Task prompt
Copies of all lines that contain "simpa" are needed; take them from the data below.

Dataset items
-- ===== PORT B =====
-- fuel bound for B's while loop (not part of the Python; the loop provably stops after at
-- most pvMaxLenB rounds, so this fuel is never exhausted).  The loop state is (mixed_grids,
-- stks); the for loop popping s.pop() from every stack and the trailing comprehension
-- dropping emptied stks become the foldl/map/filter below.  grid[::-1] is List.reverse
-- (exact); s.pop() on a nonempty stack returns its last element (getLastD) and leaves
-- s.dropLast, exact here because every stack in the list is nonempty (emptied stks are
-- filtered out at the end of each round, and the initial comprehension keeps only
-- nonempty grids).
def pvMaxLenB (grids : List (List (List (String × Int)))) : Nat :=
  (grids.map List.length).foldl max 0

def pvLoopB : Nat → List (List (String × Int)) → List (List (List (String × Int))) →
    List (List (String × Int))
  | 0, mixed, _ => mixed
  | fuel + 1, mixed, stks =>
    if stks.isEmpty then mixed
    else
      pvLoopB fuel
        (stks.foldl (fun m s => m ++ [s.getLastD []]) mixed)
        ((stks.map List.dropLast).filter (fun s => !s.isEmpty))

def mix_param_grids_alt (list_of_grids : List (List (List (String × Int)))) : List (List (String × Int)) :=
  pvLoopB (pvMaxLenB list_of_grids + 1) []
    ((list_of_grids.filter (fun g => !g.isEmpty)).map List.reverse)

-- ===== PRECONDITION & SPEC =====
def Spec_mix_param_grids (list_of_grids : List (List (List (String × Int)))) (out : List (List (String × Int))) : Prop := out = mix_param_grids_alt list_of_grids
instance (list_of_grids : List (List (List (String × Int)))) (out : List (List (String × Int))) : Decidable (Spec_mix_param_grids list_of_grids out) := by unfold Spec_mix_param_grids; infer_instance

-- ===== CLAIM (what is proved, stated in full; the proofs are below) =====
def Claim_equal_mix_param_grids : Prop := ∀ (list_of_grids : List (List (List (String × Int)))), Dom_mix_param_grids list_of_grids → Spec_mix_param_grids list_of_grids (mix_param_grids list_of_grids)

-- ===== LEMMAS AND PROOFS =====

theorem pv_init_le_foldl_max (l : List Nat) (a : Nat) : a ≤ l.foldl max a := by
  induction l generalizing a with
  | nil => simp
  | cons x xs ih => exact le_trans (Nat.le_max_left a x) (ih _)

theorem pv_le_foldl_max (l : List Nat) (a : Nat) : ∀ x ∈ l, x ≤ l.foldl max a := by
  induction l generalizing a with
  | nil => simp
  | cons y ys ih =>
    intro x hx
    rcases List.mem_cons.mp hx with rfl | h
    · exact le_trans (Nat.le_max_right a _) (pv_init_le_foldl_max ys _)
    · exact ih _ x h

theorem pv_foldl_max_le (l : List Nat) (a k : Nat) (ha : a ≤ k) (hl : ∀ x ∈ l, x ≤ k) :
    l.foldl max a ≤ k := by
  induction l generalizing a with
  | nil => exact ha
  | cons x xs ih =>
    exact ih (max a x) (max_le ha (hl x List.mem_cons_self))
      (fun y hy => hl y (List.mem_cons_of_mem _ hy))

theorem pv_maxA_eq (grids : List (List (List (String × Int)))) :
    pvMaxLenA grids = pvMaxLenB grids := by
  unfold pvMaxLenA pvMaxLenB
  generalize (0 : Nat) = a
  induction grids generalizing a with
  | nil => rfl
  | cons g gs ih => simpa using ih (max a g.length)

theorem pv_len_le_max (grids : List (List (List (String × Int))))
    (g : List (List (String × Int))) (hg : g ∈ grids) : g.length ≤ pvMaxLenB grids :=
  pv_le_foldl_max _ 0 _ (List.mem_map_of_mem hg)

theorem pv_set_append {α : Type} (l1 l2 : List α) (a b : α) :
    (l1 ++ a :: l2).set l1.length b = l1 ++ b :: l2 := by
  induction l1 with
  | nil => rfl
  | cons x xs ih => simp only [List.cons_append, List.length_cons, List.set_cons_succ, ih]

theorem pv_sum_pos_iff (nf : List Bool) :
    (0 < ((nf.map (fun b => if b then (1 : Int) else 0)).sum)) ↔ true ∈ nf := by
  induction nf with
  | nil => simp
  | cons b bs ih =>
    cases b with
    | false => simpa using ih
    | true =>
      simp only [List.map_cons, List.sum_cons, if_true]
      have h0 : (0 : Int) ≤ (bs.map (fun b => if b then (1 : Int) else 0)).sum := by
        apply List.sum_nonneg
        intro x hx
        rcases List.mem_map.mp hx with ⟨c, _, rfl⟩
        split <;> norm_num
      constructor
      · intro _; exact List.mem_cons_self
      · intro _; omega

Response box
  | cons g gs ih => simpa using ih (max a g.length)
    | false => simpa using ih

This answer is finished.